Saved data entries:
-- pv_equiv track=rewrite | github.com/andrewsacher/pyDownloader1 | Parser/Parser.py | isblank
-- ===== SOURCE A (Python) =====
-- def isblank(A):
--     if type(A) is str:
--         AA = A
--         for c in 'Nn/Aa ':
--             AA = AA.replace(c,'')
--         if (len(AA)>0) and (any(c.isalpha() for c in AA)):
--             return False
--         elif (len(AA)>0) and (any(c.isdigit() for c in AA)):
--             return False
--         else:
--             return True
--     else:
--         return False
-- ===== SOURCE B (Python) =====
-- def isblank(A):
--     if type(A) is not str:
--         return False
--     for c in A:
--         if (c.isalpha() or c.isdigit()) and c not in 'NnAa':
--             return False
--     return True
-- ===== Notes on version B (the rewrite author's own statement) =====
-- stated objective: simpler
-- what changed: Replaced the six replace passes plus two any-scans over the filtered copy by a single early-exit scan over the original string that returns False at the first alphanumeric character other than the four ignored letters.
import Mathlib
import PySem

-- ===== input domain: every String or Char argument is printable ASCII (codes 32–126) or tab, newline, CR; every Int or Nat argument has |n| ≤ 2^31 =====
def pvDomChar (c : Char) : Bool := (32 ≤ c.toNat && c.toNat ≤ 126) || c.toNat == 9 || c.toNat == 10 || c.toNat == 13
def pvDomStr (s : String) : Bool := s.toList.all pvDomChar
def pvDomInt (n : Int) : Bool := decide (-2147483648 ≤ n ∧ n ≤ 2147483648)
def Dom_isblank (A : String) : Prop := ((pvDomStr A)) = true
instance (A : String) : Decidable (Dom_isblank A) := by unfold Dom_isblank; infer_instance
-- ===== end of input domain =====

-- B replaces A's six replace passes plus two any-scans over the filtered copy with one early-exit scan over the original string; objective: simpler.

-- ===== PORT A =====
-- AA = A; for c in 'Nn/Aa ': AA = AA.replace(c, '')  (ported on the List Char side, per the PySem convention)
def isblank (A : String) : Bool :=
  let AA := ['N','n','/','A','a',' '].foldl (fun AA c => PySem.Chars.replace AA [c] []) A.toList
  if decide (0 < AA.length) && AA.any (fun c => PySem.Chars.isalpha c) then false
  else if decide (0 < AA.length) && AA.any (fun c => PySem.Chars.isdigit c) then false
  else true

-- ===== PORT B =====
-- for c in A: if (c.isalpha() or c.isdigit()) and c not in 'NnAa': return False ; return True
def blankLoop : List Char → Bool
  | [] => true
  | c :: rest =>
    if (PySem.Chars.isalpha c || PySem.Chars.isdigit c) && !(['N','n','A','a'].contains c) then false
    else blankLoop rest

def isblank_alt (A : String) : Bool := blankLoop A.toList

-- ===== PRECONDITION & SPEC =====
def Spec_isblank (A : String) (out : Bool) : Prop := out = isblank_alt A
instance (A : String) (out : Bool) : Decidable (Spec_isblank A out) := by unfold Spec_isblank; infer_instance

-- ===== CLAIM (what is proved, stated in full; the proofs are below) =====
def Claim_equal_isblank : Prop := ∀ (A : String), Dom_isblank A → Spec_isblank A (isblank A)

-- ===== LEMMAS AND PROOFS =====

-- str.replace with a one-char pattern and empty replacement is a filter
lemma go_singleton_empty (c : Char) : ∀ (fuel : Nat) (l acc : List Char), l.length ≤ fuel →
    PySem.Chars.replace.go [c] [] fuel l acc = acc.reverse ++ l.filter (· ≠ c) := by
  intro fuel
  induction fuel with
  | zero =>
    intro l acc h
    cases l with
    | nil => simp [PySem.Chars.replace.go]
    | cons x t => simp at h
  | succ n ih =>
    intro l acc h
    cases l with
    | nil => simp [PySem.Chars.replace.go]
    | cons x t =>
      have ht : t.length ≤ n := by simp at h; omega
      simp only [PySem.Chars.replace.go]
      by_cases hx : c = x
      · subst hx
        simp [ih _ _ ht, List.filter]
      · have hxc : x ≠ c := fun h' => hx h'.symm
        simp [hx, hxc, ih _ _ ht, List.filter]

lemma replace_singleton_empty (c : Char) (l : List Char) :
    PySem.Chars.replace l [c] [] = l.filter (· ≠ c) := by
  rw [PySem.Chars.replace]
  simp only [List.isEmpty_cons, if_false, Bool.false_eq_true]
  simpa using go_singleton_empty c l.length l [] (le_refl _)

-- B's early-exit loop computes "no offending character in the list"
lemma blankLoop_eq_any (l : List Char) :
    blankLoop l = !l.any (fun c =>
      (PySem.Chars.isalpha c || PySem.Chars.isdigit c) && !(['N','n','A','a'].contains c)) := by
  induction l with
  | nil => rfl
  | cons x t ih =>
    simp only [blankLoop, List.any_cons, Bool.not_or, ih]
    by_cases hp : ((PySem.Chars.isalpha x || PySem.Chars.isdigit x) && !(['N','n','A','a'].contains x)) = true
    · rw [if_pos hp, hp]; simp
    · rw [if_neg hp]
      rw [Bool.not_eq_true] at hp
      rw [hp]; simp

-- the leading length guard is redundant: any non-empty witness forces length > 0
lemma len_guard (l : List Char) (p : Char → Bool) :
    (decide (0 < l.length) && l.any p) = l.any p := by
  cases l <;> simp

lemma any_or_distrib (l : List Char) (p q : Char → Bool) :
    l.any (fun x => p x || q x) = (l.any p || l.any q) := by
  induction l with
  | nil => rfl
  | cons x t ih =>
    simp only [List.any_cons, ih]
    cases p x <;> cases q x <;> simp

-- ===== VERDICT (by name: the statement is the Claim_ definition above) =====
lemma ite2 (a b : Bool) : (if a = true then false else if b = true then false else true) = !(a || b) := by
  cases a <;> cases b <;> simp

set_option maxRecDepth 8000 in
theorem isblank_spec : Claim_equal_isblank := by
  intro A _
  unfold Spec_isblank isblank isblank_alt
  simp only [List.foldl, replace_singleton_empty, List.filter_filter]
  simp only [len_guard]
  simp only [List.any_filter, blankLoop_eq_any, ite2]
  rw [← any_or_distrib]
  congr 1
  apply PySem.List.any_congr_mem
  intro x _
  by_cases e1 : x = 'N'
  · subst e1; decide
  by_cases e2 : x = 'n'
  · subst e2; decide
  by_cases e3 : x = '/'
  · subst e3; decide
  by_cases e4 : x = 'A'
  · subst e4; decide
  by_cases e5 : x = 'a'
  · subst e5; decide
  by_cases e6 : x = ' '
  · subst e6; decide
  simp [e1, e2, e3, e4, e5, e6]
* * *
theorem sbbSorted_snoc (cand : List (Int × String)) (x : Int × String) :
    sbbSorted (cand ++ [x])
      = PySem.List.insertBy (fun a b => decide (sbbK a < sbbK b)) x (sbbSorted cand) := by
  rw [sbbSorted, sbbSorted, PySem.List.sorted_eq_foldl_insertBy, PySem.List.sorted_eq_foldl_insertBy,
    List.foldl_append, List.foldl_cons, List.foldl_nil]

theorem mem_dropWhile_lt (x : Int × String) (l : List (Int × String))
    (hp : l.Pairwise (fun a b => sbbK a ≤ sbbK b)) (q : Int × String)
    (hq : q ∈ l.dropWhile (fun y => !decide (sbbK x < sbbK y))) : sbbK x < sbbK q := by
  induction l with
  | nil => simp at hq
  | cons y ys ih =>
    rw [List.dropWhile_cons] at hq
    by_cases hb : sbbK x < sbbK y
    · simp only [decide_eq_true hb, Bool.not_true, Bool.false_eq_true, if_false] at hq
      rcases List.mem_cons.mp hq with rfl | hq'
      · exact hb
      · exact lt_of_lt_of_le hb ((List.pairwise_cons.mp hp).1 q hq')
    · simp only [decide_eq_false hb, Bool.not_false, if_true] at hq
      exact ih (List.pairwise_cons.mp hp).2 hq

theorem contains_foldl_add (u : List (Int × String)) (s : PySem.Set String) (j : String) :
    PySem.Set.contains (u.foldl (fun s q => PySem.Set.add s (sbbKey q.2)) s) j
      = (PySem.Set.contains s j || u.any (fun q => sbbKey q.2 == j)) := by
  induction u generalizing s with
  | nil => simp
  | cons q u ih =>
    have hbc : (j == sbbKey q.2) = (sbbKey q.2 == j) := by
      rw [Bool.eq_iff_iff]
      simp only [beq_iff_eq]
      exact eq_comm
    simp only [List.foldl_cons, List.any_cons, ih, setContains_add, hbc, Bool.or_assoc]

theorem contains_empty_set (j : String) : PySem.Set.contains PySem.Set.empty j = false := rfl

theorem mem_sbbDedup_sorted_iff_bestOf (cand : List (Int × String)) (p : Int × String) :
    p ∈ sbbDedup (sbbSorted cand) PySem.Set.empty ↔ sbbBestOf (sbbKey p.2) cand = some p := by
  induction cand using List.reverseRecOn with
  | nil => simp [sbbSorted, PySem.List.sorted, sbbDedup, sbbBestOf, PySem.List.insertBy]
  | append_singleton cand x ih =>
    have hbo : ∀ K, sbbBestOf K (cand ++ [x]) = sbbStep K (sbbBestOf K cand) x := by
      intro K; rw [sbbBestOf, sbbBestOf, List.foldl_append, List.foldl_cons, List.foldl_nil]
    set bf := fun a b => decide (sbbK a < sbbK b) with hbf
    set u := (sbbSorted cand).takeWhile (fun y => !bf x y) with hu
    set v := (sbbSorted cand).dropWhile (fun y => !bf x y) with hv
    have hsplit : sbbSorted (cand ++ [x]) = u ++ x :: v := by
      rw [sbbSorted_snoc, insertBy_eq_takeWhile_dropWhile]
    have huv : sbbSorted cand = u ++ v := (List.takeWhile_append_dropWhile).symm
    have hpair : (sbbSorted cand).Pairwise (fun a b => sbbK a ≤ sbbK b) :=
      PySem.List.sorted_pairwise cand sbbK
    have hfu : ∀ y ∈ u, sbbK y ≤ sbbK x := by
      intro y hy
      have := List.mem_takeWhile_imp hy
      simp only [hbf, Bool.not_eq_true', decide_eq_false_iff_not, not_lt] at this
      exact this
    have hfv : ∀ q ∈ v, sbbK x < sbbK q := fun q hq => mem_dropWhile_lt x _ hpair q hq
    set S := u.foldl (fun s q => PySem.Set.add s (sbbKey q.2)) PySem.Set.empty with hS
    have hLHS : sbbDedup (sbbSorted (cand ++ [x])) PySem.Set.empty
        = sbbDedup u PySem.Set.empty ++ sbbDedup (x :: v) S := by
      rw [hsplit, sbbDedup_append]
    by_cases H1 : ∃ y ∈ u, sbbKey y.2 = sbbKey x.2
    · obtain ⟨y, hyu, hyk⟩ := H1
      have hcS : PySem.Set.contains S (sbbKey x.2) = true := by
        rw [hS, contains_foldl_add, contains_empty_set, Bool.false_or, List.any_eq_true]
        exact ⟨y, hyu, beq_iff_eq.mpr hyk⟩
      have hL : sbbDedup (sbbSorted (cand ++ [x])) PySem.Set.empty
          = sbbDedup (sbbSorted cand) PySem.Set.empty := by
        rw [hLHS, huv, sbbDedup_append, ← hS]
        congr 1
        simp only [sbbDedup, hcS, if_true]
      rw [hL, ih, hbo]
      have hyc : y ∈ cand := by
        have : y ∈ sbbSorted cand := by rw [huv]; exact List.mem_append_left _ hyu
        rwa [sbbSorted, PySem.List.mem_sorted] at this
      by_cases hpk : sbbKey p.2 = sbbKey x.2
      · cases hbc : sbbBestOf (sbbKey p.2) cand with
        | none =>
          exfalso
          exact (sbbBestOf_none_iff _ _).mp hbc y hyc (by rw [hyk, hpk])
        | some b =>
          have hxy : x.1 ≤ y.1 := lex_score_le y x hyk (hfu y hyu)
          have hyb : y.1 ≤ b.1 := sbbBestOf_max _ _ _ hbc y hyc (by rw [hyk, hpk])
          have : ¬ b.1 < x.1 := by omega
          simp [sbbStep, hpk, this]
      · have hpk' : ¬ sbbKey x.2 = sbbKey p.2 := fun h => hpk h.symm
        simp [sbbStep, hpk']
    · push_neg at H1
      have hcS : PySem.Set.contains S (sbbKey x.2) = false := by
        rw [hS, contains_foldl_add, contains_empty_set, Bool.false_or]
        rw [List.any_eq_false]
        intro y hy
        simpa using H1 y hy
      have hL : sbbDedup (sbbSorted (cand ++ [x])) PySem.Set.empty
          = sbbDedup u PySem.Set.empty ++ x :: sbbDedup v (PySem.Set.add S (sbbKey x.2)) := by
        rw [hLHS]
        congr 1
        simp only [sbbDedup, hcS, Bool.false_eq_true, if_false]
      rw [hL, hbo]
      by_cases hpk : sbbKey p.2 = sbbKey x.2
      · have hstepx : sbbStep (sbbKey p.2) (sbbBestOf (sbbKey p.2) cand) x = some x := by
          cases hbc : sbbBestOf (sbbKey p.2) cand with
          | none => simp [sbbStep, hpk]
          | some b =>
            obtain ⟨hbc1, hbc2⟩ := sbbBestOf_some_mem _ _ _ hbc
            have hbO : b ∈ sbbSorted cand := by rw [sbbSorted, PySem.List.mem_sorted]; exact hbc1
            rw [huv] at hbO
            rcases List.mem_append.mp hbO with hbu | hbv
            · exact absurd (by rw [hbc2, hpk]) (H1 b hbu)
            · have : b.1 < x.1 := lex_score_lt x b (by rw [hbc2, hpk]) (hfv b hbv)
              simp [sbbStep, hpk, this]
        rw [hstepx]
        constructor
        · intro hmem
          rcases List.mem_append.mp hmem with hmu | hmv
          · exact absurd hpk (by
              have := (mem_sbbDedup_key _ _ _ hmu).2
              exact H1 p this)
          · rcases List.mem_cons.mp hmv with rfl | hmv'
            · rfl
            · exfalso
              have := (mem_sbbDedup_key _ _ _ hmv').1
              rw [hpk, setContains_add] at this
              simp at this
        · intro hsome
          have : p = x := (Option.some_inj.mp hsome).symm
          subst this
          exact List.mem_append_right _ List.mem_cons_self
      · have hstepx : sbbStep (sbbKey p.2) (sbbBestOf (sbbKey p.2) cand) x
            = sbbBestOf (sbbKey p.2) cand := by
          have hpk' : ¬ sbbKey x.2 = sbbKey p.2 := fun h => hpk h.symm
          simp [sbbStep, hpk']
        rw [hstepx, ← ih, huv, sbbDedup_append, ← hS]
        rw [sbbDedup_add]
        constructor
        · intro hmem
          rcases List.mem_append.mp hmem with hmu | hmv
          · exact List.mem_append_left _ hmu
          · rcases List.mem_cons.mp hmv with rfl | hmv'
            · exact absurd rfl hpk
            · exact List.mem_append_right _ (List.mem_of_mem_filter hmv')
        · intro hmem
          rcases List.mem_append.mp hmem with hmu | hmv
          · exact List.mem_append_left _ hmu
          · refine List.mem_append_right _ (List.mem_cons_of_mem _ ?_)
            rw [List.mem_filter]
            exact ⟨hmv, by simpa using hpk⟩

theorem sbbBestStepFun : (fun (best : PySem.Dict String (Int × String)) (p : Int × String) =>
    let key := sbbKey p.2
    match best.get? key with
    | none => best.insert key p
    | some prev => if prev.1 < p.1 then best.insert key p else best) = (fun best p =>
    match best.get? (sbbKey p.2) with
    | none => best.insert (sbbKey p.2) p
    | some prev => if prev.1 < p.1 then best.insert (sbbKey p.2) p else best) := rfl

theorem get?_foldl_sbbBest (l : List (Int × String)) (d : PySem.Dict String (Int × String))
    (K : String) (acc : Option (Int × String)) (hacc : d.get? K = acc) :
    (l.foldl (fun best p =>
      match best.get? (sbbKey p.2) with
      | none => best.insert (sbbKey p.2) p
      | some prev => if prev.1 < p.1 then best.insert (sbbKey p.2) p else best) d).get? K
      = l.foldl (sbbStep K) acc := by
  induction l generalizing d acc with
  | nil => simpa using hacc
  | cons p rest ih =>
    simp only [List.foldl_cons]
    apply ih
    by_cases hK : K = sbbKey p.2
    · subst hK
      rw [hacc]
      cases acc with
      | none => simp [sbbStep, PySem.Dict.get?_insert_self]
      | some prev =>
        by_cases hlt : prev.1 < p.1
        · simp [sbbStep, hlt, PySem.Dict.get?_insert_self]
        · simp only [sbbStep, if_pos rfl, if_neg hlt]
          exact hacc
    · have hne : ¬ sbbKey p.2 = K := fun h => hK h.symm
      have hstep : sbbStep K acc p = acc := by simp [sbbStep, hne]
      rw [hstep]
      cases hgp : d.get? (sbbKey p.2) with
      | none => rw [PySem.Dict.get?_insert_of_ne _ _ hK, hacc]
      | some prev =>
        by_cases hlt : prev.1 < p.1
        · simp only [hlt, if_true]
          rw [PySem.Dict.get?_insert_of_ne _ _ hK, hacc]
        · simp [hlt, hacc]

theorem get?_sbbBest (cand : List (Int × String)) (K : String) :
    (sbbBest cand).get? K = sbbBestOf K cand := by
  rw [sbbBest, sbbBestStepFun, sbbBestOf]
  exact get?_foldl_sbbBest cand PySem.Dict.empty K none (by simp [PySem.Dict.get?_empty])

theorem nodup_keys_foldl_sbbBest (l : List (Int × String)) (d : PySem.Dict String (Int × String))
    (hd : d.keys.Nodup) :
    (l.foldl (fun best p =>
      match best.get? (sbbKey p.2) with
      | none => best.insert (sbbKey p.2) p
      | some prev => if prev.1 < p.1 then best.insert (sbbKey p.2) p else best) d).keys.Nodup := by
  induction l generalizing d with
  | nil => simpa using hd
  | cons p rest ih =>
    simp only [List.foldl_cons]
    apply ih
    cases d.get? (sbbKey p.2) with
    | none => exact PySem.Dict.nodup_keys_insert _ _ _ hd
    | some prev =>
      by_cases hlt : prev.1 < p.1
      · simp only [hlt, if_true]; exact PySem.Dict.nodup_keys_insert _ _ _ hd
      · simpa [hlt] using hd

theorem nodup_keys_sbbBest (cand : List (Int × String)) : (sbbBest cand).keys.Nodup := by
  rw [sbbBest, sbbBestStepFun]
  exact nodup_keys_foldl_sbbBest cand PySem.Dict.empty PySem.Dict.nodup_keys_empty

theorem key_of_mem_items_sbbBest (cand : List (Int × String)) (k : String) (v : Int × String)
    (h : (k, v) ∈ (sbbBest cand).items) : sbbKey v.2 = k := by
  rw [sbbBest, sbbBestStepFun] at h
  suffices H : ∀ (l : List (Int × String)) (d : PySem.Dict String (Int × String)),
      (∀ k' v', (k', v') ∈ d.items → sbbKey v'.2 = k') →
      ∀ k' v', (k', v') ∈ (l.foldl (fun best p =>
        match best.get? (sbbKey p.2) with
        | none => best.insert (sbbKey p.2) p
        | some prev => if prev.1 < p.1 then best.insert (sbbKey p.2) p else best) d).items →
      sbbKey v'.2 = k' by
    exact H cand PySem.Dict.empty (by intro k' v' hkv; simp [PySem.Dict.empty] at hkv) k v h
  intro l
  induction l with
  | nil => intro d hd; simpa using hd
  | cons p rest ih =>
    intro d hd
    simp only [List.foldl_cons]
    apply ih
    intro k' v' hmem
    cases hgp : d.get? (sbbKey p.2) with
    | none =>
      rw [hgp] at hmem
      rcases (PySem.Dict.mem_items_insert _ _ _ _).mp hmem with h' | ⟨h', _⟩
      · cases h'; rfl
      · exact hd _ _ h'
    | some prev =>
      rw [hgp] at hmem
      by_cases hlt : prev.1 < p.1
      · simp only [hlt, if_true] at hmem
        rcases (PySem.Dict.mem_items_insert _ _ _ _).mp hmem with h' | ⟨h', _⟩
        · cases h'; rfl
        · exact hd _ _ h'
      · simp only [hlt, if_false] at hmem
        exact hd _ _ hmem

* **EXERCISE DESCRIPTION**: In the data above, which lines have "objective"? Report each of them.

* **EXERCISE OUTPUT**:
-- stated objective: simpler
-- B replaces A's six replace passes plus two any-scans over the filtered copy with one early-exit scan over the original string; objective: simpler.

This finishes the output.